4. **Distributional Forecasts**: Quantification of uncertainty is the name of
the game.
5. **Documentation**: It should be very clear exactly how forecasts are getting
generated. We document the parameterization of the models to make this as
obvious and uninteresting as possible.
# Non-Goals
1. **Circut Melting Speeds**: Not to say this is a slow package. In fact, all
models do get compiled.
2. **New Forecast Models**: Again, this is out of scope. If you are
looking for recommendations please see the bottom of the page.
# Installation
### Python
```
pip3 install tablespoon
```
# Quick Example
We show a quick example below. For more examples see [EXAMPLES.md](docs/EXAMPLES.md)
```python
import numpy as np
import pandas as pd
import tablespoon as tbsp
from cmdstanpy import install_cmdstan
# If this is your first time installing cmdstanpy
install_cmdstan()
# pull and clean data
# columns must have the columns "ds" and "y"
df = (
pd.read_csv("https://storage.googleapis.com/data_xvzf/m5_state_sales.csv")
.query("state_id == 'CA'")
.rename(columns={"date": "ds", "sales": "y"})
.assign(y=lambda df: np.log(df.y))
)
# Snaive model
sn = tbsp.Snaive()
df_sn = sn.predict(df, horizon=10)
print(df_sn.head())
# Complete Data is Required: Models Error when time series is missing dates
n = tbsp.Naive()
df_missing = df.drop([3])
df_n = n.predict(df_missing, horizon=10)
print(df_n.head())
```
# Recommended probabilistic forecasting packages
There are many packages that can compliment `tablespoon`
[forecast](https://github.com/robjhyndman/forecast): The king of forecasting
packages. Rob Hyndman is a professor of forecasting and has served as editor of
the journal "International Journal of Forecasting". If you are new to
forecasting please read his free ebook [fpp3](https://otexts.com/fpp3/).
[prophet](https://facebook.github.io/prophet/): A very capable and reliable
forecasting package. I have never seen a bad forecast come out of prophet.

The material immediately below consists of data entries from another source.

-- pv_equiv track=rewrite | github.com/pyqtgraph/pyqtgraph | pyqtgraph/widgets/ValueLabel.py | superscript_number
-- ===== SOURCE A (Python) =====
-- def superscript_number(number):
--     ss_dict = {
--         '0': '⁰',
--         '1': '¹',
--         '2': '²',
--         '3': '³',
--         '4': '⁴',
--         '5': '⁵',
--         '6': '⁶',
--         '7': '⁷',
--         '8': '⁸',
--         '9': '⁹',
--         '-': '⁻',
--         '−': '⁻'
--     }
--     number = str(number)
--     for d in ss_dict:
--         number = number.replace(d, ss_dict[d])
--     return number
-- ===== SOURCE B (Python) =====
-- def superscript_number(number):
--     sup = "⁰¹²³⁴⁵⁶⁷⁸⁹"
--     sign = ""
--     n = number
--     if n < 0:
--         sign = "⁻"
--         n = -n
--     if n == 0:
--         return sign + sup[0]
--     out = []
--     while n:
--         out.append(sup[n % 10])
--         n //= 10
--     return sign + ''.join(reversed(out))
-- ===== Notes on version B (the rewrite author's own statement) =====
-- stated objective: alternative
-- what changed: B computes the digits arithmetically by repeated divmod, indexing a fixed superscript alphabet (with a separate sign step), instead of A's twelve sequential whole-string replace passes over str(number).
import Mathlib
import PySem

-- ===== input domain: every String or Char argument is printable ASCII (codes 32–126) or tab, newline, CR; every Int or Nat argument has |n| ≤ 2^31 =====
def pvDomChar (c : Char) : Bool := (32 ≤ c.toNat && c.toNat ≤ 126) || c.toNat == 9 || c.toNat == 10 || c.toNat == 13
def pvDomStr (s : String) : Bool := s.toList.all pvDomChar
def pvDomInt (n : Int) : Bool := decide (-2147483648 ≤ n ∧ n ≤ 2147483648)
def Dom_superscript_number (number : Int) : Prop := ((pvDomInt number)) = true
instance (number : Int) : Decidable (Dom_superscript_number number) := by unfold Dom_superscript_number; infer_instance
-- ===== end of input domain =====

-- B computes the digits arithmetically by repeated divmod and indexes a fixed superscript
-- alphabet, instead of A's twelve whole-string replace passes over str(number) (objective: alternative).

-- ===== PORT A =====
-- the dict's (key, value) pairs, in Python's insertion order (the loop iterates the keys in this order)
def ssPairs : List (Char × Char) :=
  [('0','⁰'),('1','¹'),('2','²'),('3','³'),('4','⁴'),('5','⁵'),
   ('6','⁶'),('7','⁷'),('8','⁸'),('9','⁹'),('-','⁻'),('−','⁻')]

-- the for-loop over the dict's keys: one replace pass per (key, value) pair, in order
def applyReplaces : List (Char × Char) → List Char → List Char
  | [], s => s
  | (k, v) :: rest, s => applyReplaces rest (PySem.Chars.replace s [k] [v])

def superscript_number (number : Int) : String :=
  String.mk (applyReplaces ssPairs (PySem.Int.toChars number))

-- ===== PORT B =====
-- sup = "⁰¹²³⁴⁵⁶⁷⁸⁹"
def pvSup : List Char := ['⁰','¹','²','³','⁴','⁵','⁶','⁷','⁸','⁹']

-- the while loop: out = [sup[n%10], sup[(n//10)%10], …] (least-significant digit first)
def pvDigitsRev (n : Nat) : List Char :=
  if h : n = 0 then []
  else pvSup.getD (n % 10) ' ' :: pvDigitsRev (n / 10)
decreasing_by exact Nat.div_lt_self (Nat.pos_of_ne_zero h) (by omega)

def superscript_number_alt (number : Int) : String :=
  let sign : List Char := if number < 0 then ['⁻'] else []
  let n := number.natAbs
  if n = 0 then String.mk (sign ++ [pvSup.getD 0 ' '])
  else String.mk (sign ++ (pvDigitsRev n).reverse)

-- ===== PRECONDITION & SPEC =====
def Spec_superscript_number (number : Int) (out : String) : Prop := out = superscript_number_alt number
instance (number : Int) (out : String) : Decidable (Spec_superscript_number number out) := by unfold Spec_superscript_number; infer_instance

-- ===== CLAIM (what is proved, stated in full; the proofs are below) =====
def Claim_equal_superscript_number : Prop := ∀ (number : Int), Dom_superscript_number number → Spec_superscript_number number (superscript_number number)

-- ===== LEMMAS AND PROOFS =====
theorem go_single (k v : Char) : ∀ (cs : List Char) (fuel : Nat) (acc : List Char),
    cs.length ≤ fuel →
    PySem.Chars.replace.go [k] [v] fuel cs acc
      = acc.reverse ++ cs.map (fun c => if c = k then v else c) := by
  intro cs
  induction cs with
  | nil =>
    intro fuel acc h
    cases fuel <;> simp [PySem.Chars.replace.go]
  | cons c t ih =>
    intro fuel acc h
    cases fuel with
    | zero => simp at h
    | succ f =>
      rw [PySem.Chars.replace.go]
      have ht : t.length ≤ f := by simpa using h
      by_cases hc : c = k
      · subst hc
        simp [List.isPrefixOf, ih f (v :: acc) ht]
      · have hk : ¬ k = c := fun e => hc e.symm
        simp [List.isPrefixOf, hk, ih f (c :: acc) ht, hc]

-- replacing a single-char pattern by a single char is a per-character map
theorem replace_single (k v : Char) (cs : List Char) :
    PySem.Chars.replace cs [k] [v] = cs.map (fun c => if c = k then v else c) := by
  simp [PySem.Chars.replace, go_single k v cs cs.length [] le_rfl]

-- applying a pair list's substitutions one char at a time
def subst1 : List (Char × Char) → Char → Char
  | [], c => c
  | (k, v) :: rest, c => subst1 rest (if c = k then v else c)

-- the sequence of whole-string replace passes is one per-character map
theorem applyReplaces_eq_map (ps : List (Char × Char)) (cs : List Char) :
    applyReplaces ps cs = cs.map (subst1 ps) := by
  induction ps generalizing cs with
  | nil => simp [applyReplaces, subst1]
  | cons p rest ih =>
    obtain ⟨k, v⟩ := p
    rw [applyReplaces, replace_single, ih, List.map_map]
    rfl

-- the digits of m (most-significant first), as characters
def natDigs (m : Nat) : List Char :=
  if _h : m < 10 then [Nat.digitChar m]
  else natDigs (m / 10) ++ [Nat.digitChar (m % 10)]
decreasing_by exact Nat.div_lt_self (by omega) (by omega)

theorem toDigitsCore_eq (m : Nat) : ∀ (fuel : Nat) (ds : List Char), m < fuel →
    Nat.toDigitsCore 10 fuel m ds = natDigs m ++ ds := by
  induction m using Nat.strong_induction_on with
  | _ m ih =>
    intro fuel ds hf
    cases fuel with
    | zero => omega
    | succ f =>
      rw [Nat.toDigitsCore]
      by_cases h : m / 10 = 0
      · have hm : m < 10 := by omega
        simp [h, natDigs, hm, Nat.mod_eq_of_lt hm]
      · have hm : ¬ m < 10 := by omega
        have hlt : m / 10 < m := Nat.div_lt_self (by omega) (by omega)
        rw [if_neg h]
        conv_rhs => rw [natDigs]
        rw [dif_neg hm, ih (m / 10) hlt f _ (by omega)]
        simp

theorem toDigits_eq (m : Nat) : Nat.toDigits 10 m = natDigs m := by
  rw [Nat.toDigits, toDigitsCore_eq m (m + 1) [] (by omega), List.append_nil]

-- applying A's chained substitutions to a digit character gives the superscript alphabet entry
theorem subst1_digitChar (d : Nat) (hd : d < 10) :
    subst1 ssPairs (Nat.digitChar d) = pvSup.getD d ' ' := by
  interval_cases d <;> decide

theorem map_natDigs (m : Nat) :
    (natDigs m).map (subst1 ssPairs)
      = if m = 0 then [pvSup.getD 0 ' '] else (pvDigitsRev m).reverse := by
  induction m using Nat.strong_induction_on with
  | _ m ih =>
    by_cases h : m < 10
    · rw [natDigs, dif_pos h]
      by_cases h0 : m = 0
      · subst h0; decide
      · rw [if_neg h0, pvDigitsRev, dif_neg h0]
        have h10 : m / 10 = 0 := by omega
        rw [h10, pvDigitsRev]
        simp [Nat.mod_eq_of_lt h, subst1_digitChar m h]
    · have h0 : ¬ m = 0 := by omega
      have hq0 : ¬ m / 10 = 0 := by omega
      have hlt : m / 10 < m := Nat.div_lt_self (by omega) (by omega)
      rw [natDigs, dif_neg h, if_neg h0, pvDigitsRev, dif_neg h0]
      simp only [List.map_append, List.map_cons, List.map_nil, List.reverse_cons]
      rw [ih (m / 10) hlt, if_neg hq0, subst1_digitChar (m % 10) (Nat.mod_lt m (by omega))]

-- ===== VERDICT (by name: the statement is the Claim_ definition above) =====
theorem superscript_number_spec : Claim_equal_superscript_number := by
  intro number _
  unfold Spec_superscript_number superscript_number superscript_number_alt
  rw [applyReplaces_eq_map, PySem.Int.toChars]
  by_cases hneg : number < 0
  · have hne : ¬ number.natAbs = 0 := by omega
    rw [if_pos hneg]
    simp only [List.map_cons, if_pos hneg, if_neg hne]
    rw [toDigits_eq, map_natDigs, if_neg hne]
    rfl
  · have habs : number.toNat = number.natAbs := by omega
    rw [if_neg hneg, habs, toDigits_eq, map_natDigs]
    simp only [if_neg hneg]
    by_cases h0 : number.natAbs = 0
    · rw [if_pos h0, if_pos h0]; rfl
    · rw [if_neg h0, if_neg h0]; rfl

[gluonts](https://ts.gluon.ai/). If you are itching to use neural nets for
forecasting this is a good one to pick.
# Learn more about forecasting
1. Read [fpp3](https://otexts.com/fpp3/)
2. Join the [International Institute of Forecasting](https://forecasters.org/)
and read their publications.
# Beta
This package is currently being tested. It is very much unfinished at this point.
Feel free to use what is currently available.